The key concept is the two op-amps drive the ends of the series-parallel string of RC pairs and holds the middle point at 0V. This does a very good thing: it prevents the input of either op-amp from being swung up and down. This is good since the bias currents, input impedances of those op-amps are a function of the common-mode voltage that they operate at. Changing input bias currents, etc. change the characteristics of the op-amp and this causes distortion. A small amount, but that small amount would prevent the oscillator from having distortion figures much lower then 0.1%.

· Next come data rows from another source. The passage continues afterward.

lemma pvFindS_eq (cost : List Int) (N t : Nat) (hx1 : 1 ≤ t) (hxN : t ≤ N) :
    pvFindS cost ((List.range (N + 1)).map (fun i => some (pvV cost i))) (t : Int)
      = some (pvC cost t) := by
  obtain ⟨u, rfl⟩ : ∃ u, t = u + 1 := ⟨t - 1, by omega⟩
  unfold pvFindS
  have hb : ∀ s : Int, 1 ≤ s → s ≤ (u:Int) + 1 →
      (decide (((u+1:Nat):Int) ≥ s) &&
        (PySem.List.pyGetD ((List.range (N+1)).map (fun i => some (pvV cost i))) ((u+1:Nat):Int) none ==
          pvAddO (PySem.List.pyGetD cost (((u+1:Nat):Int) - 1) 0)
            (PySem.List.pyGetD ((List.range (N+1)).map (fun i => some (pvV cost i))) (((u+1:Nat):Int) - s) none)))
      = decide (pvM cost (u+1) = pvV cost (u + 1 - s.toNat)) := by
    intro s hs hsu
    rw [pv_rdO cost N (u+1) (by omega),
        show (((u+1:Nat):Int) - s) = ((u + 1 - s.toNat : Nat) : Int) from by push_cast; omega,
        pv_rdO cost N (u+1-s.toNat) (by omega),
        PySem.List.pyGetD_of_nonneg cost 0 (by push_cast; omega),
        show ((((u+1:Nat)):Int) - 1).toNat = u from by push_cast; omega]
    rw [decide_eq_true (by push_cast; omega : ((u+1:Nat):Int) ≥ s), Bool.true_and]
    simp only [pvAddO, Option.map_some]
    rw [pvV_succ cost u]
    by_cases he : pvM cost (u+1) = pvV cost (u + 1 - s.toNat)
    · simp [he]
    · have hne : cost.getD u 0 + pvM cost (u+1) ≠ cost.getD u 0 + pvV cost (u + 1 - s.toNat) := by
        omega
      simp [he, hne]
  rcases u with _ | _ | j
  · rw [List.find?_cons_of_pos (by rw [hb 1 (by omega) (by omega)]; simp [pvM])]
    simp [pvC]
  · by_cases h : pvV cost 1 ≤ pvV cost 0
    · rw [List.find?_cons_of_pos (by
        rw [hb 1 (by omega) (by norm_num)]
        simp only [show (1+1-(1:Int).toNat) = 1 from by omega]
        simp [pvM, min_eq_left h])]
      rw [show pvC cost 2 = 1 from by simp [pvC]; omega]
    · rw [List.find?_cons_of_neg (by
        rw [hb 1 (by omega) (by norm_num)]
        simp only [show (1+1-(1:Int).toNat) = 1 from by omega]
        simp [pvM, min_eq_right (show pvV cost 0 ≤ pvV cost 1 from by omega)]
        omega)]
      rw [List.find?_cons_of_pos (by
        rw [hb 2 (by omega) (by norm_num)]
        simp only [show (1+1-(2:Int).toNat) = 0 from by omega]
        simp [pvM, min_eq_right (show pvV cost 0 ≤ pvV cost 1 from by omega)])]
      rw [show pvC cost 2 = 2 from by simp [pvC]; omega]
  · have hM : pvM cost (j+3) = min (pvV cost (j+2)) (min (pvV cost (j+1)) (pvV cost j)) := by
      simp [pvM]
    have hC : pvC cost (j+3) = (if pvV cost (j+2) ≤ min (pvV cost (j+1)) (pvV cost j) then 1
        else if pvV cost (j+1) ≤ pvV cost j then 2 else 3) := by
      simp [pvC]
    by_cases c1 : pvV cost (j+2) ≤ min (pvV cost (j+1)) (pvV cost j)
    · rw [List.find?_cons_of_pos (by
        rw [hb 1 (by omega) (by push_cast; omega)]
        simp only [show (j+2+1-(1:Int).toNat) = j+2 from by omega]
        simp [hM, min_eq_left c1])]
      rw [hC, if_pos c1]
    · have hx : min (pvV cost (j+1)) (pvV cost j) < pvV cost (j+2) := not_le.mp c1
      have hmr : min (pvV cost (j+2)) (min (pvV cost (j+1)) (pvV cost j))
          = min (pvV cost (j+1)) (pvV cost j) := min_eq_right hx.le
      have hp1 : ¬ (pvM cost (j+3) = pvV cost (j+2)) := by
        rw [hM, hmr]; omega
      rw [List.find?_cons_of_neg (by
        rw [hb 1 (by omega) (by push_cast; omega)]
        simp only [show (j+2+1-(1:Int).toNat) = j+2 from by omega]
        simpa using hp1)]
      by_cases c2 : pvV cost (j+1) ≤ pvV cost j
      · have hx2 : pvV cost (j+1) < pvV cost (j+2) := by rwa [min_eq_left c2] at hx
        rw [List.find?_cons_of_pos (by
          rw [hb 2 (by omega) (by push_cast; omega)]
          simp only [show (j+2+1-(2:Int).toNat) = j+1 from by omega]
          rw [hM, min_eq_left c2, min_eq_right hx2.le]
          simp)]
        rw [hC, if_neg c1, if_pos c2]
      · have hx3 : pvV cost j < pvV cost (j+2) := by
          rwa [min_eq_right (show pvV cost j ≤ pvV cost (j+1) from by omega)] at hx
        have hp2 : ¬ (pvM cost (j+3) = pvV cost (j+1)) := by
          rw [hM, min_eq_right (show pvV cost j ≤ pvV cost (j+1) from by omega),
              min_eq_right hx3.le]
          omega
        rw [List.find?_cons_of_neg (by
          rw [hb 2 (by omega) (by push_cast; omega)]
          simp only [show (j+2+1-(2:Int).toNat) = j+1 from by omega]
          simpa using hp2)]
        rw [List.find?_cons_of_pos (by
          rw [hb 3 (by omega) (by push_cast; omega)]
          simp only [show (j+2+1-(3:Int).toNat) = j from by omega]
          rw [hM, min_eq_right (show pvV cost j ≤ pvV cost (j+1) from by omega),
              min_eq_right hx3.le]
          simp)]
        rw [hC, if_neg c1, if_neg c2]

lemma pvC_bounds (cost : List Int) (x : Nat) (hx : 1 ≤ x) :
    1 ≤ pvC cost x ∧ pvC cost x ≤ 3 ∧ pvC cost x ≤ (x : Int) := by
  rcases x with _ | _ | _ | j
  · omega
  · simp [pvC]
  · rw [show pvC cost 2 = if pvV cost 1 ≤ pvV cost 0 then 1 else 2 from by simp [pvC]]
    split_ifs <;> constructor <;> norm_num
  · rw [show pvC cost (j+3) = (if pvV cost (j+2) ≤ min (pvV cost (j+1)) (pvV cost j) then 1
        else if pvV cost (j+1) ≤ pvV cost j then 2 else 3) from by simp [pvC]]
    split_ifs <;> refine ⟨by norm_num, by norm_num, by push_cast; omega⟩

A real implementation of the balanced Wien-Bridge oscillator can be found in this link.

## Annex: OP-AMP Load Impedances

This is a simple calculation to show what the load on the op-amp would be. Assumes all the resistors and capacitors of the feedback filters are equal to R and C respectively.

### A.1 Conventional Wien-Bridge Oscillator

The load impedance that the oscillator is working into can be expressed as follows. Here I assume that the R4, R2 combo represents neglible additional load:

\begin{equation} Z_o(s) = R + \cfrac{1}{sC} + \cfrac{R\cfrac{1}{sC}}{R+\cfrac{1}{sC}} = \cfrac{s^2R^2C^2 + 3sRC + 1}{sC(1+sRC)}\end{equation}

The magnitude of this load is:

\begin{equation} |Z_o(\omega)|= \cfrac{\sqrt{(1-\omega^2R^2C^2)+(3\omega RC)^2}}{\sqrt{(\omega^2RC^2)^2 + (\omega C)^2}} \end{equation}

At resonance:

\begin{equation} |Z_o(\omega)|\Bigr|_{\substack{ \\ \\ \omega_o = \frac{1}{RC}}} = \sqrt{\cfrac{9}{\cfrac{1}{R^2}+\cfrac{1}{R^2}}} = \cfrac{3R}{\sqrt{2}} \end{equation}

### A.2 Balanced Wien-Bridge Oscillator

The load impedance that the balanced oscillator is working into can be expressed as follows. Here I assume that the R9, R2 combo represents neglible additional load:

\begin{equation} Z_{o4}(s) =\cfrac{R\cfrac{1}{sC}}{R+\cfrac{1}{sC}} = \cfrac{R}{1+sRC}\end{equation}

\begin{equation} Z_{o5}(s) =R + \cfrac{1}{sC} = \cfrac{1+sRC}{sC}\end{equation}

The magnitudes of these loads are:

\begin{equation} |Z_{o4}(\omega)|= \cfrac{R}{\sqrt{1+(\omega RC)^2}} \end{equation}

\begin{equation} |Z_{o5}(\omega)|= \cfrac{\sqrt{1+(\omega RC)^2}}{\omega C} \end{equation}

At resonance:

\begin{equation} |Z_{o4}(\omega)|\Bigr|_{\substack{ \\ \\ \omega_o = \frac{1}{RC}}} = \cfrac{R}{\sqrt{2}} \end{equation}

\begin{equation} |Z_{o5}(\omega)|\Bigr|_{\substack{ \\ \\ \omega_o = \frac{1}{RC}}} = \sqrt{2}R \end{equation}